A good number of candidates were able to find the integral in part (a) although the vast majority did not consider separately the integral when k = 1. Many candidates did not explicitly set a limit for the integral to let this limit go to infinity in the anti – derivative and it seemed that some candidates were “substituting for infinity”. This did not always prevent candidates finding a correct final answer but the lack of good technique is a concern. In part (b) many candidates seemed to have some knowledge of the relevant test for convergence but this test was not always rigorously applied. In showing that the series was not absolutely convergent candidates were often not clear in showing that the function being tested had to meet a number of criteria and in so doing lost marks.
Question
Consider the infinite series \(S = \sum\limits_{n = 0}^\infty {{u_n}} \) where \({u_n} = \int_{nx}^{(n + 1)\pi } {\frac{{\sin t}}{t}{\text{d}}t} \).
Explain why the series is alternating.
(i) Use the substitution \(T = t – \pi \) in the expression for \({u_{n + 1}}\) to show that \(\left| {{u_{n + 1}}} \right| < \left| {{u_n}} \right|\).

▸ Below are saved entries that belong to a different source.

-- helper for the run scan: on a key-sorted tail whose keys are all ≥ k,
-- takeWhile (== k) is filter (== k) and everything dropped has key > k
theorem pvRun_spec (k : List Char) :
    ∀ (t : List (List Char × List Char)), t.Pairwise (fun a b => a.1 ≤ b.1) →
    (∀ q ∈ t, k ≤ q.1) →
    t.takeWhile (fun q => q.1 == k) = t.filter (fun q => q.1 == k)
      ∧ ∀ q ∈ t.dropWhile (fun q => q.1 == k), k < q.1 := by
  intro t
  induction t with
  | nil => intro _ _; exact ⟨rfl, by simp⟩
  | cons y ys ih =>
    intro hpw hge
    rcases List.pairwise_cons.mp hpw with ⟨hy, hys⟩
    by_cases hyk : (y.1 == k) = true
    · have hyk' : y.1 = k := by simpa using hyk
      rcases ih hys (fun q hq => hyk' ▸ hy q hq) with ⟨h1, h2⟩
      refine ⟨?_, ?_⟩
      · rw [show List.takeWhile (fun q => q.1 == k) (y :: ys)
              = y :: List.takeWhile (fun q => q.1 == k) ys from by
            rw [List.takeWhile_cons]; simp [hyk],
          List.filter_cons, h1]
        simp [hyk]
      · rw [show List.dropWhile (fun q => q.1 == k) (y :: ys)
              = List.dropWhile (fun q => q.1 == k) ys from by
            rw [List.dropWhile_cons]; simp [hyk]]
        exact h2
    · have hky : k < y.1 := by
        rcases lt_or_eq_of_le (hge y (by simp)) with h | h
        · exact h
        · exact absurd (by simp [h.symm]) hyk
      have hnil : ys.filter (fun q => q.1 == k) = [] := by
        rw [List.filter_eq_nil_iff]
        intro q hq
        have h2 : k < q.1 := lt_of_lt_of_le hky (hy q hq)
        simp only [beq_iff_eq]
        exact fun hqe => absurd (hqe ▸ h2) (lt_irrefl _)
      refine ⟨?_, ?_⟩
      · rw [show List.takeWhile (fun q => q.1 == k) (y :: ys) = [] from by
            rw [List.takeWhile_cons]; simp [hyk],
          List.filter_cons, hnil]
        simp [hyk]
      · rw [show List.dropWhile (fun q => q.1 == k) (y :: ys) = y :: ys from by
            rw [List.dropWhile_cons]; simp [hyk]]
        intro q hq
        rcases List.mem_cons.mp hq with hq' | hq'
        · rw [hq']; exact hky
        · exact lt_of_lt_of_le hky (hy q hq')

-- the run scan over a key-sorted pair list yields one group per distinct key,
-- in key order, each holding that key's class
theorem pvGroups_eq (ks : List (List Char)) :
    ∀ (L : List (List Char × List Char)),
    ks.Pairwise (· < ·) →
    (∀ k, k ∈ ks ↔ k ∈ L.map Prod.fst) →
    L.Pairwise (fun a b => a.1 ≤ b.1) →
    pvGroups L = ks.map (fun k => (k, (L.filter (fun q => q.1 == k)).map (fun q => q.2))) := by
  induction ks with
  | nil =>
    intro L _ hmem _
    cases L with
    | nil => simp [pvGroups_nil]
    | cons p t => exact absurd ((hmem p.1).mpr (by simp)) (by simp)
  | cons k ks' ih =>
    intro L hks hmem hL
    rcases List.pairwise_cons.mp hks with ⟨hklt, hks'⟩
    cases L with
    | nil => exact absurd ((hmem k).mp (by simp)) (by simp)
    | cons p t =>
      rcases List.pairwise_cons.mp hL with ⟨hp, ht⟩
      -- the head's key is k
      have hpk : p.1 = k := by
        rcases List.mem_map.mp ((hmem k).mp (by simp)) with ⟨q, hq, hqk⟩
        have hle : p.1 ≤ k := by
          rcases List.mem_cons.mp hq with hq' | hq'
          · rw [← hqk, hq']
          · exact hqk ▸ hp q hq'
        rcases List.mem_cons.mp ((hmem p.1).mpr (by simp)) with h' | h'
        · exact h'
        · exact absurd (lt_of_lt_of_le (hklt _ h') hle) (lt_irrefl _)
      have hge : ∀ q ∈ t, k ≤ q.1 := fun q hq => hpk ▸ hp q hq
      rcases pvRun_spec k t ht hge with ⟨htake, hdrop⟩
      have hL' : (t.dropWhile (fun q => q.1 == k)).Pairwise (fun a b => a.1 ≤ b.1) :=
        List.Pairwise.sublist (List.dropWhile_sublist _) ht
      have hsplit : t.takeWhile (fun q => q.1 == k) ++ t.dropWhile (fun q => q.1 == k) = t :=
        List.takeWhile_append_dropWhile
      have htkkeys : ∀ q ∈ t.takeWhile (fun q => q.1 == k), q.1 = k := by
        intro q hq
        rw [htake] at hq
        simpa using (List.mem_filter.mp hq).2
      have hmem' : ∀ k', k' ∈ ks' ↔ k' ∈ (t.dropWhile (fun q => q.1 == k)).map Prod.fst := by
        intro k'
        have hkne : k' ∈ ks' → k ≠ k' := fun hk' => ne_of_lt (hklt _ hk')
        constructor
        · intro hk'
          rcases List.mem_map.mp ((hmem k').mp (List.mem_cons_of_mem k hk')) with ⟨q, hq, hqk⟩
          have hqt : q ∈ t := by
            rcases List.mem_cons.mp hq with hq' | hq'
            · have hc : k = k' := by rw [← hqk, hq', hpk]
              exact absurd hc (hkne hk')
            · exact hq'
          rw [← hsplit] at hqt
          rcases List.mem_append.mp hqt with hq1 | hq2
          · have hc : k = k' := by rw [← hqk, htkkeys q hq1]
            exact absurd hc (hkne hk')
          · exact List.mem_map.mpr ⟨q, hq2, hqk⟩
        · intro hk'
          rcases List.mem_map.mp hk' with ⟨q, hq, hqk⟩
          have hqt : q ∈ t := (List.dropWhile_sublist _).subset hq
          rcases List.mem_cons.mp ((hmem q.1).mpr
              (List.mem_map.mpr ⟨q, List.mem_cons_of_mem p hqt, rfl⟩)) with h' | h'
          · exact absurd (h' ▸ hdrop q hq) (lt_irrefl _)
          · exact hqk ▸ h'
      have hrec := ih (t.dropWhile (fun q => q.1 == k)) hks' hmem' hL'
      have hfilt : ∀ k' ∈ ks',
          ((t.dropWhile (fun q => q.1 == k)).filter (fun q => q.1 == k')).map (fun q => q.2)
            = ((p :: t).filter (fun q => q.1 == k')).map (fun q => q.2) := by
        intro k' hk'
        have hkne : k ≠ k' := ne_of_lt (hklt _ hk')
        have hpne : (p.1 == k') = false := by
          simp only [beq_eq_false_iff_ne, ne_eq]
          rw [hpk]; exact hkne
        have htknil : (t.takeWhile (fun q => q.1 == k)).filter (fun q => q.1 == k') = [] := by
          rw [List.filter_eq_nil_iff]
          intro q hq
          simp only [beq_iff_eq]
          rw [htkkeys q hq]; exact hkne
        have htf : t.filter (fun q => q.1 == k')
            = (t.dropWhile (fun q => q.1 == k)).filter (fun q => q.1 == k') := by
          conv_lhs => rw [← hsplit]
          rw [List.filter_append, htknil, List.nil_append]
        rw [show (p :: t).filter (fun q => q.1 == k')
              = t.filter (fun q => q.1 == k') from by rw [List.filter_cons]; simp [hpne], htf]
      rw [pvGroups_cons, hpk, hrec, List.map_cons]
      congr 1
      · have hhd : ((p :: t).filter (fun q => q.1 == k)).map (fun q => q.2)
            = p.2 :: (t.filter (fun q => q.1 == k)).map (fun q => q.2) := by
          rw [show (p :: t).filter (fun q => q.1 == k)
                = p :: t.filter (fun q => q.1 == k) from by rw [List.filter_cons]; simp [hpk],
            List.map_cons]
        rw [hhd, ← htake]
      · exact (List.map_congr_left (fun k' hk' => by rw [hfilt k' hk'])).symm

-- A's emission loop body appends exactly B's rendered group
theorem pvEmitA_eq_render (res : List (List Char)) (g : List Char × List (List Char)) :
    pvEmitA res g = res ++ pvRender g.1 g.2 := by
  unfold pvEmitA pvRender
  split_ifs with h
  · rw [PySem.List.foldl_append_singleton_eq_map]
  · simp only [PySem.List.foldl_append_singleton_eq_map]
    simp [List.append_assoc]

theorem pvFoldl_emitA (items : List (List Char × List (List Char))) :
    items.foldl pvEmitA [] = items.flatMap (fun g => pvRender g.1 g.2) := by
  rw [PySem.List.foldl_congr_mem _ pvEmitA (fun res g => res ++ pvRender g.1 g.2) []
    (fun res g _ => pvEmitA_eq_render res g)]
  rw [PySem.List.foldl_append_eq_flatMap, List.nil_append]

-- the two spellings of _truncate_lines agree
theorem pvJoin_append_singleton (sep t : List Char) :
    ∀ (xs : List (List Char)), xs ≠ [] →
    PySem.Chars.join sep (xs ++ [t]) = PySem.Chars.join sep xs ++ sep ++ t := by
  intro xs
  induction xs with
  | nil => intro h; exact absurd rfl h
  | cons x ys ih =>
    intro _
    cases ys with
    | nil => simp [PySem.Chars.join, List.intercalate, List.append_assoc]
    | cons y zs =>
      have hih := ih (by simp)
      simp only [PySem.Chars.join, List.intercalate, List.cons_append] at hih ⊢
      rw [show List.intersperse sep (x :: y :: (zs ++ [t]))
            = x :: sep :: List.intersperse sep (y :: (zs ++ [t])) from by simp,
        show List.intersperse sep (x :: y :: zs)
            = x :: sep :: List.intersperse sep (y :: zs) from by simp]
      simp only [List.flatten_cons]
      rw [hih]
      simp [List.append_assoc]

(ii) Show that the series is convergent.
Show that \(S < 1.65\).
▶️Answer/Explanation
Markscheme
as \(t\) moves through the intervals \([0,{\text{ }}\pi ],{\text{ }}[\pi ,{\text{ }}2\pi ],{\text{ }}[2\pi ,{\text{ }}3\pi ],{\text{ }}[3\pi ,{\text{ }}4\pi ]\), etc, the sign of \(\sin t\), (and therefore the sign of the integral) alternates \( + ,{\text{ }} – ,{\text{ }} + ,{\text{ }} – \), etc, so that the series is alternating R1
Note: Award R1 only if it includes a clear reason that justifies that the sign of the integrand alternates between − and + and this pattern is valid for all the terms.
The change of signs can be justified by a labelled graph of \(y = \sin (x)\) or \(y = \frac{{\sin x}}{x}\) that shows the intervals \([0,{\text{ }}\pi ],{\text{ }}[\pi ,{\text{ }}2\pi ],{\text{ }}[2\pi ,{\text{ }}3\pi ],{\text{ }} \ldots \)
[1 mark]
(i) \({u_{n + 1}} = \int_{(n + 1)\pi }^{(n + 2)\pi } {\frac{{\sin t}}{t}{\text{d}}t} \)
(M1)
put \(T = t–\pi \) and \({\text{d}}T = {\text{d}}t\) (M1)
the limits change to \(n\pi ,{\text{ }}(n + 1)\pi \)
\(\left| {{u_{n + 1}}} \right| = \int_{n\pi }^{(n + 1)\pi } {\frac{{\left| {\sin (T + \pi )} \right|}}{{T + \pi }}{\text{d}}T} \) (or equivalent) A1
\(\left| {\sin (T + \pi )} \right| = \left| {\sin (T)} \right|\) or \(\sin (T + \pi ) = – \sin (T)\) (M1)
\( = \int_{n\pi }^{(n + 1)\pi } {\frac{{\left| {\sin T} \right|}}{{T + \pi }}{\text{d}}T} \)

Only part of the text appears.